The line that contains "a.2) := by omega" marks the end: retype the data below exactly from its first line through that line.

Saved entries
_____
-- a cell passes A's adjacency test against some pos2 cell iff one of B's 5 probes is in pos2
lemma probe_eq (a : Int × Int) (pos2 : List (Int × Int)) :
    (pos2.any (fun b =>
        decide ((-2 < a.1 - b.1 ∧ a.1 - b.1 < 2 ∧ -2 < a.2 - b.2 ∧ a.2 - b.2 < 2) ∧
                (a.1 = b.1 ∨ a.2 = b.2))))
      = altOffsets.any (fun d => PySem.Set.contains (PySem.Set.ofList pos2) (a.1 + d.1, a.2 + d.2)) := by
  rw [Bool.eq_iff_iff]
  simp only [List.any_eq_true, decide_eq_true_eq, altOffsets, List.mem_cons,
    PySem.Set.contains_iff, PySem.Set.mem_ofList]
  constructor
  · rintro ⟨b, hb, ⟨h1, h2, h3, h4⟩, h5⟩
    have mk : ∀ (u v : Int), u = b.1 → v = b.2 → (u, v) ∈ pos2 := by
      rintro u v rfl rfl; simpa using hb
    have hcases : (b.1 = a.1 ∧ b.2 = a.2) ∨ (b.1 = a.1 ∧ b.2 = a.2 + 1) ∨ (b.1 = a.1 ∧ b.2 = a.2 - 1)
        ∨ (b.1 = a.1 + 1 ∧ b.2 = a.2) ∨ (b.1 = a.1 - 1 ∧ b.2 = a.2) := by omega
    rcases hcases with ⟨e1,e2⟩|⟨e1,e2⟩|⟨e1,e2⟩|⟨e1,e2⟩|⟨e1,e2⟩
    · exact ⟨(0,0), by simp, mk (a.1 + 0) (a.2 + 0) (by omega) (by omega)⟩
    · exact ⟨(0,1), by simp, mk (a.1 + 0) (a.2 + 1) (by omega) (by omega)⟩
    · exact ⟨(0,-1), by simp, mk (a.1 + 0) (a.2 + -1) (by omega) (by omega)⟩
    · exact ⟨(1,0), by simp, mk (a.1 + 1) (a.2 + 0) (by omega) (by omega)⟩
    · exact ⟨(-1,0), by simp, mk (a.1 + -1) (a.2 + 0) (by omega) (by omega)⟩
  · rintro ⟨dd, hd, hmem⟩
    obtain ⟨d1, d2⟩ := dd
    refine ⟨(a.1 + d1, a.2 + d2), hmem, ?_⟩
    simp only [List.not_mem_nil, or_false] at hd
    rcases hd with h|h|h|h|h <;> obtain ⟨rfl, rfl⟩ := Prod.mk.inj h <;> dsimp only <;> omega

-- nested any over range indices = nested any over the two lists
lemma any2_range_getD {α β : Type} (l1 : List α) (l2 : List β) (d1 : α) (d2 : β) (f : α → β → Bool) :
    (PySem.List.pyRange 0 ((l1.length : Int)) 1).any (fun i =>
      (PySem.List.pyRange 0 ((l2.length : Int)) 1).any (fun j =>
        f (PySem.List.pyGetD l1 i d1) (PySem.List.pyGetD l2 j d2)))
    = l1.any (fun a => l2.any (f a)) := by
  rw [show (fun i => (PySem.List.pyRange 0 ((l2.length : Int)) 1).any (fun j =>
        f (PySem.List.pyGetD l1 i d1) (PySem.List.pyGetD l2 j d2)))
      = (fun i => (fun a => l2.any (f a)) (PySem.List.pyGetD l1 i d1)) from
    funext (fun i => any_range_getD l2 d2 (f (PySem.List.pyGetD l1 i d1)))]
  exact any_range_getD l1 d1 (fun a => l2.any (f a))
_____
EXERCISE ANSWER:
-- a cell passes A's adjacency test against some pos2 cell iff one of B's 5 probes is in pos2
lemma probe_eq (a : Int × Int) (pos2 : List (Int × Int)) :
    (pos2.any (fun b =>
        decide ((-2 < a.1 - b.1 ∧ a.1 - b.1 < 2 ∧ -2 < a.2 - b.2 ∧ a.2 - b.2 < 2) ∧
                (a.1 = b.1 ∨ a.2 = b.2))))
      = altOffsets.any (fun d => PySem.Set.contains (PySem.Set.ofList pos2) (a.1 + d.1, a.2 + d.2)) := by
  rw [Bool.eq_iff_iff]
  simp only [List.any_eq_true, decide_eq_true_eq, altOffsets, List.mem_cons,
    PySem.Set.contains_iff, PySem.Set.mem_ofList]
  constructor
  · rintro ⟨b, hb, ⟨h1, h2, h3, h4⟩, h5⟩
    have mk : ∀ (u v : Int), u = b.1 → v = b.2 → (u, v) ∈ pos2 := by
      rintro u v rfl rfl; simpa using hb
    have hcases : (b.1 = a.1 ∧ b.2 = a.2) ∨ (b.1 = a.1 ∧ b.2 = a.2 + 1) ∨ (b.1 = a.1 ∧ b.2 = a.2 - 1)
        ∨ (b.1 = a.1 + 1 ∧ b.2 = a.2) ∨ (b.1 = a.1 - 1 ∧ b.2 = a.2) := by omega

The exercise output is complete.